* **What the task asks**: Please write out, exactly as given, every line of the entries below up to and including the line with "import PySem".

Collected data:
-- pv_equiv track=rewrite | github.com/fh-vh/kattis_problems | detailed_differences/detailed_differences.py | show_differences
-- ===== SOURCE A (Python) =====
-- def show_differences(sample):
-- 	lb = '\n'
-- 	tmp = []
-- 	for i in sample:
-- 		x = i.replace("\n","")
-- 		tmp.append(x.replace("\r",""))
-- 	tmp = tmp[1:]
--
-- 	def comparer(string1,string2):
-- 		tmp = ''
-- 		for i in range(0,len(string1)):
-- 			if string1[i] == string2[i]:
-- 				tmp = tmp + '.'
-- 			else:
-- 				tmp = tmp + '*'
-- 		return tmp
--
-- 	def output_builder(input_list):
-- 		if not input_list:
-- 			return ''
-- 		elif len(input_list) == 2:
-- 			tmp = comparer(input_list[0],input_list[1])
-- 			return input_list[0] + lb + input_list[1] + lb + tmp + lb
-- 		else:
-- 			tmp = comparer(input_list[0],input_list[1])
-- 			return input_list[0] + lb + input_list[1] + lb + tmp + 2*lb + output_builder(input_list[2:])
--
-- 	output = output_builder(tmp)
-- 	return output
-- ===== SOURCE B (Python) =====
-- def show_differences(sample):
--     lst = [s.replace("\n", "").replace("\r", "") for s in sample][1:]
--     blocks = []
--     for i in range(0, len(lst), 2):
--         first, second = lst[i], lst[i + 1]
--         diff = ''.join('.' if first[j] == second[j] else '*' for j in range(len(first)))
--         blocks.append(first + '\n' + second + '\n' + diff)
--     return '\n\n'.join(blocks) + '\n' if blocks else ''
-- ===== Notes on version B (the rewrite author's own statement) =====
-- stated objective: faster
-- what changed: A's slice-based two-at-a-time recursion, which re-concatenates the entire remaining output onto each block, is replaced by a flat index loop stepping by 2 that collects the blocks into a list and joins them once at the end.
import Mathlib
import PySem

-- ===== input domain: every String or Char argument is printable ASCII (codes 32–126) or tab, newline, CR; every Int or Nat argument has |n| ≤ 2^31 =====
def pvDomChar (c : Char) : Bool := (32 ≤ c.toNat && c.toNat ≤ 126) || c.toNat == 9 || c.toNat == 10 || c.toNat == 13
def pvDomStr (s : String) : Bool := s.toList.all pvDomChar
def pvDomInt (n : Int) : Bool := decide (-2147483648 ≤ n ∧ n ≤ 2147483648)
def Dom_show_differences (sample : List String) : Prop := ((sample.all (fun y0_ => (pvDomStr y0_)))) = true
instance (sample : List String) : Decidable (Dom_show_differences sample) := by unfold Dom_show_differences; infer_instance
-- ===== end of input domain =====

-- B replaces A's two-at-a-time slice recursion, which re-concatenates the whole remaining output
-- onto each block, by a flat index loop stepping by 2 that collects the blocks in a list and joins
-- them once at the end (objective: faster).

-- ===== PORT A =====
-- i.replace("\n","").replace("\r","")
def pvStrip (s : String) : String :=
  PySem.Str.replace (PySem.Str.replace s "\n" "") "\r" ""

-- comparer(string1, string2): loop over range(0, len(string1)), appending '.' or '*'.
-- Python raises IndexError when len(string2) < len(string1) (excluded by Pre_); there
-- pyGet? returns none and the port compares none = none.
def pvComparer (s1 s2 : String) : String :=
  (PySem.List.pyRange 0 (PySem.Str.len s1)).foldl
    (fun t i => t ++ (if PySem.Str.pyGet? s1 i = PySem.Str.pyGet? s2 i then "." else "*")) ""

-- output_builder(input_list): the slice-based recursion of A.
-- On a one-element list Python raises IndexError (excluded by Pre_); the port returns "" there.
def pvOutputBuilder : List String → String
  | [] => ""
  | [_] => ""
  | [a, b] => a ++ "\n" ++ b ++ "\n" ++ pvComparer a b ++ "\n"
  | a :: b :: c :: rest =>
      a ++ "\n" ++ b ++ "\n" ++ pvComparer a b ++ "\n" ++ "\n" ++ pvOutputBuilder (c :: rest)

def show_differences (sample : List String) : String :=
  pvOutputBuilder ((sample.map pvStrip).drop 1)

-- ===== PORT B =====
-- first + '\n' + second + '\n' + ''.join('.' if first[j] == second[j] else '*' for j in range(len(first)))
-- first[j]/second[j] via pyGet?; Python raises IndexError when second is shorter (excluded by Pre_).
def altBlock (a b : String) : String :=
  a ++ "\n" ++ b ++ "\n" ++
    String.ofList ((List.range a.toList.length).map
      (fun (j : Nat) => if PySem.Str.pyGet? a (j : Int) = PySem.Str.pyGet? b (j : Int) then '.' else '*'))

def show_differences_alt (sample : List String) : String :=
  let lst := (sample.map pvStrip).drop 1
  -- for i in range(0, len(lst), 2): blocks.append(block of lst[i], lst[i+1]).
  -- lst[i+1] via pyGet?; on odd length Python raises IndexError (excluded by Pre_), getD "" there.
  let blocks := (PySem.List.pyRange 0 (lst.length : Int) 2).foldl
      (fun bs i => bs ++ [altBlock ((PySem.List.pyGet? lst i).getD "")
                                   ((PySem.List.pyGet? lst (i + 1)).getD "")]) []
  if blocks.isEmpty then "" else PySem.Str.join "\n\n" blocks ++ "\n"

-- ===== PRECONDITION & SPEC =====
-- Pre_ excludes exactly the inputs on which the Python (both A and B) raises IndexError: an odd
-- number of lines after dropping the first, or a pair whose first line is longer than its second.
def Pre_show_differences (sample : List String) : Prop :=
  let lst := (sample.map pvStrip).drop 1
  lst.length % 2 = 0 ∧
  ∀ i ∈ List.range (lst.length / 2),
    (lst.getD (2 * i) "").toList.length ≤ (lst.getD (2 * i + 1) "").toList.length
instance (sample : List String) : Decidable (Pre_show_differences sample) := by
  unfold Pre_show_differences; infer_instance

def pvWitness_show_differences : List String := ["x", "ab", "cd"]

def Spec_show_differences (sample : List String) (out : String) : Prop := out = show_differences_alt sample
instance (sample : List String) (out : String) : Decidable (Spec_show_differences sample out) := by unfold Spec_show_differences; infer_instance

-- ===== CLAIM (what is proved, stated in full; the proofs are below) =====
def Claim_equal_show_differences : Prop := ∀ (sample : List String), Dom_show_differences sample → Pre_show_differences sample → Spec_show_differences sample (show_differences sample)

-- ===== LEMMAS AND PROOFS =====

-- the list of blocks B's loop collects, written pairwise (proof-side helper)
def blocksOf : List String → List String
  | a :: b :: rest => altBlock a b :: blocksOf rest
  | _ => []

lemma foldl_push {α β : Type} (f : α → β) :
    ∀ (l : List α) (init : List β),
      l.foldl (fun bs i => bs ++ [f i]) init = init ++ l.map f := by
  intro l
  induction l with
  | nil => simp
  | cons a t ih => intro init; simp [List.foldl, ih]

-- B's stepped range of indices, as a List.range of pair numbers (even length)
lemma pyRange_two (k : Nat) :
    PySem.List.pyRange 0 ((2 * k : Nat) : Int) 2
      = (List.range k).map (fun j => ((2 * j : Nat) : Int)) := by
  rw [PySem.List.pyRange_of_pos _ _ (by norm_num)]
  rcases Nat.eq_zero_or_pos k with hk | hk
  · subst hk; simp
  · have hlt : (0 : Int) < ((2 * k : Nat) : Int) := by push_cast; omega
    rw [if_pos hlt]
    have : ((((2 * k : Nat) : Int) - 0 + 2 - 1) / 2).toNat = k := by
      push_cast; omega
    rw [this]
    apply List.map_congr_left
    intro j _
    push_cast; ring

-- toList of A's comparer fold (proof-side)
lemma cmp_fold (s1 s2 : String) : ∀ (n : Nat) (init : String),
    ((PySem.List.pyRange 0 (n:Int)).foldl
      (fun t i => t ++ (if PySem.Str.pyGet? s1 i = PySem.Str.pyGet? s2 i then "." else "*")) init).toList
    = init.toList ++ (List.range n).map (fun k => if s1.toList[k]? = s2.toList[k]? then '.' else '*') := by
  intro n
  induction n with
  | zero => intro init; simp [PySem.List.pyRange]
  | succ m ih =>
      intro init
      rw [show ((m+1 : Nat) : Int) = (m : Int) + 1 by push_cast; ring,
          PySem.List.pyRange_one_succ_right (by positivity), List.foldl_append,
          List.foldl_cons, List.foldl_nil, String.toList_append, ih init,
          List.range_succ, List.map_append, List.append_assoc]
      congr 1
      have h1 : PySem.Str.pyGet? s1 ((m : Nat) : Int) = s1.toList[m]? := PySem.Str.pyGet?_natCast s1 m
      have h2 : PySem.Str.pyGet? s2 ((m : Nat) : Int) = s2.toList[m]? := PySem.Str.pyGet?_natCast s2 m
      rw [h1, h2]
      split <;> simp_all

-- the comparer of A equals B's per-block diff string
lemma comparer_eq (a b : String) :
    pvComparer a b
      = String.ofList ((List.range a.toList.length).map
          (fun (j : Nat) => if PySem.Str.pyGet? a (j : Int) = PySem.Str.pyGet? b (j : Int) then '.' else '*')) := by
  apply String.toList_inj.mp
  unfold pvComparer
  rw [PySem.Str.len_eq, cmp_fold a b a.toList.length ""]
  rw [show ("" : String).toList = [] by simp, List.nil_append, String.toList_ofList]
  apply List.map_congr_left
  intro j _
  rw [PySem.Str.pyGet?_natCast, PySem.Str.pyGet?_natCast]

-- B's fold collects exactly blocksOf (even length)
lemma fold_blocks : ∀ (l : List String), l.length % 2 = 0 →
    (PySem.List.pyRange 0 (l.length : Int) 2).foldl
      (fun bs i => bs ++ [altBlock ((PySem.List.pyGet? l i).getD "")
                                   ((PySem.List.pyGet? l (i + 1)).getD "")]) []
      = blocksOf l := by
  have key : ∀ (l : List String), l.length % 2 = 0 →
      (List.range (l.length / 2)).map
        (fun j => altBlock (l.getD (2 * j) "") (l.getD (2 * j + 1) "")) = blocksOf l := by
    intro l
    induction l using blocksOf.induct with
    | case1 a b rest ih =>
        intro he
        have he' : rest.length % 2 = 0 := by simp [List.length_cons] at he; omega
        have hlen : (a :: b :: rest).length / 2 = rest.length / 2 + 1 := by
          simp [List.length_cons]; omega
        rw [hlen, List.range_succ_eq_map, List.map_cons, List.map_map]
        simp only [blocksOf]
        congr 1
        rw [← ih he']
        apply List.map_congr_left
        intro j _
        simp [Function.comp, show 2 * (j + 1) = (2 * j + 1) + 1 by ring]
    | case2 l h2 =>
        intro he
        match l, h2 with
        | [], _ => simp [blocksOf]
        | [a], _ => simp at he
        | a :: b :: r, h2 => exact absurd rfl (h2 a b r)
  intro l he
  obtain ⟨k, hk⟩ : ∃ k, l.length = 2 * k := ⟨l.length / 2, by omega⟩
  rw [foldl_push, List.nil_append,
      show (l.length : Int) = ((2 * k : Nat) : Int) by rw [hk],
      pyRange_two, List.map_map, ← key l he,
      show l.length / 2 = k by omega]
  apply List.map_congr_left
  intro j hj
  have hj' : j < k := List.mem_range.mp hj
  have hb1 : 2 * j < l.length := by omega
  have hb2 : 2 * j + 1 < l.length := by omega
  have h1 : PySem.List.pyGet? l (2 * (j : Int)) = l[2 * j]? := by
    rw [show (2 * (j : Int)) = ((2 * j : Nat) : Int) by push_cast; ring]
    exact PySem.List.pyGet?_natCast l (2 * j)
  have h2 : PySem.List.pyGet? l (2 * (j : Int) + 1) = l[2 * j + 1]? := by
    rw [show (2 * (j : Int) + 1) = ((2 * j + 1 : Nat) : Int) by push_cast; ring]
    exact PySem.List.pyGet?_natCast l (2 * j + 1)
  simp [Function.comp, h1, h2, List.getElem?_eq_getElem hb1, List.getElem?_eq_getElem hb2,
    List.getD_eq_getElem?_getD]

-- A's recursion equals the joined block list (even length)
lemma builder_eq : ∀ (l : List String), l.length % 2 = 0 →
    pvOutputBuilder l = (if (blocksOf l).isEmpty then "" else PySem.Str.join "\n\n" (blocksOf l) ++ "\n") := by
  intro l
  induction l using blocksOf.induct with
  | case1 a b rest ih =>
      intro he
      have he' : rest.length % 2 = 0 := by simp [List.length_cons] at he; omega
      match rest, ih with
      | [], _ =>
          apply String.toList_inj.mp
          simp [pvOutputBuilder, blocksOf, PySem.Str.toList_join, PySem.Chars.join_singleton,
            altBlock, comparer_eq a b]
      | [c], _ => simp at he'
      | c :: d :: r, ih =>
          have hrec := ih he'
          have hne : (blocksOf (c :: d :: r)).isEmpty = false := by simp [blocksOf]
          rw [hne] at hrec
          apply String.toList_inj.mp
          rw [show pvOutputBuilder (a :: b :: c :: d :: r)
                = a ++ "\n" ++ b ++ "\n" ++ pvComparer a b ++ "\n" ++ "\n" ++ pvOutputBuilder (c :: d :: r) from rfl]
          simp only [blocksOf, List.isEmpty_cons, if_neg, Bool.false_eq_true, not_false_iff,
            String.toList_append, PySem.Str.toList_join, List.map_cons,
            PySem.Chars.join_cons_cons]
          rw [hrec]
          simp [String.toList_append, PySem.Str.toList_join, comparer_eq a b, altBlock,
            List.append_assoc, blocksOf]
  | case2 l h2 =>
      intro he
      match l, h2 with
      | [], _ => simp [pvOutputBuilder, blocksOf]
      | [a], _ => simp at he
      | a :: b :: r, h2 => exact absurd rfl (h2 a b r)

-- ===== VERDICT (by name: the statement is the Claim_ definition above) =====
theorem show_differences_spec : Claim_equal_show_differences := by
  intro sample _ hpre
  unfold Spec_show_differences show_differences show_differences_alt
  obtain ⟨he, _⟩ := hpre
  dsimp only
  rw [fold_blocks _ he]
  exact builder_eq _ he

* **Your solution**:
-- pv_equiv track=rewrite | github.com/fh-vh/kattis_problems | detailed_differences/detailed_differences.py | show_differences
-- ===== SOURCE A (Python) =====
-- def show_differences(sample):
-- 	lb = '\n'
-- 	tmp = []
-- 	for i in sample:
-- 		x = i.replace("\n","")
-- 		tmp.append(x.replace("\r",""))
-- 	tmp = tmp[1:]
--
-- 	def comparer(string1,string2):
-- 		tmp = ''
-- 		for i in range(0,len(string1)):
-- 			if string1[i] == string2[i]:
-- 				tmp = tmp + '.'
-- 			else:
-- 				tmp = tmp + '*'
-- 		return tmp
--
-- 	def output_builder(input_list):
-- 		if not input_list:
-- 			return ''
-- 		elif len(input_list) == 2:
-- 			tmp = comparer(input_list[0],input_list[1])
-- 			return input_list[0] + lb + input_list[1] + lb + tmp + lb
-- 		else:
-- 			tmp = comparer(input_list[0],input_list[1])
-- 			return input_list[0] + lb + input_list[1] + lb + tmp + 2*lb + output_builder(input_list[2:])
--
-- 	output = output_builder(tmp)
-- 	return output
-- ===== SOURCE B (Python) =====
-- def show_differences(sample):
--     lst = [s.replace("\n", "").replace("\r", "") for s in sample][1:]
--     blocks = []
--     for i in range(0, len(lst), 2):
--         first, second = lst[i], lst[i + 1]
--         diff = ''.join('.' if first[j] == second[j] else '*' for j in range(len(first)))
--         blocks.append(first + '\n' + second + '\n' + diff)
--     return '\n\n'.join(blocks) + '\n' if blocks else ''
-- ===== Notes on version B (the rewrite author's own statement) =====
-- stated objective: faster
-- what changed: A's slice-based two-at-a-time recursion, which re-concatenates the entire remaining output onto each block, is replaced by a flat index loop stepping by 2 that collects the blocks into a list and joins them once at the end.
import Mathlib
import PySem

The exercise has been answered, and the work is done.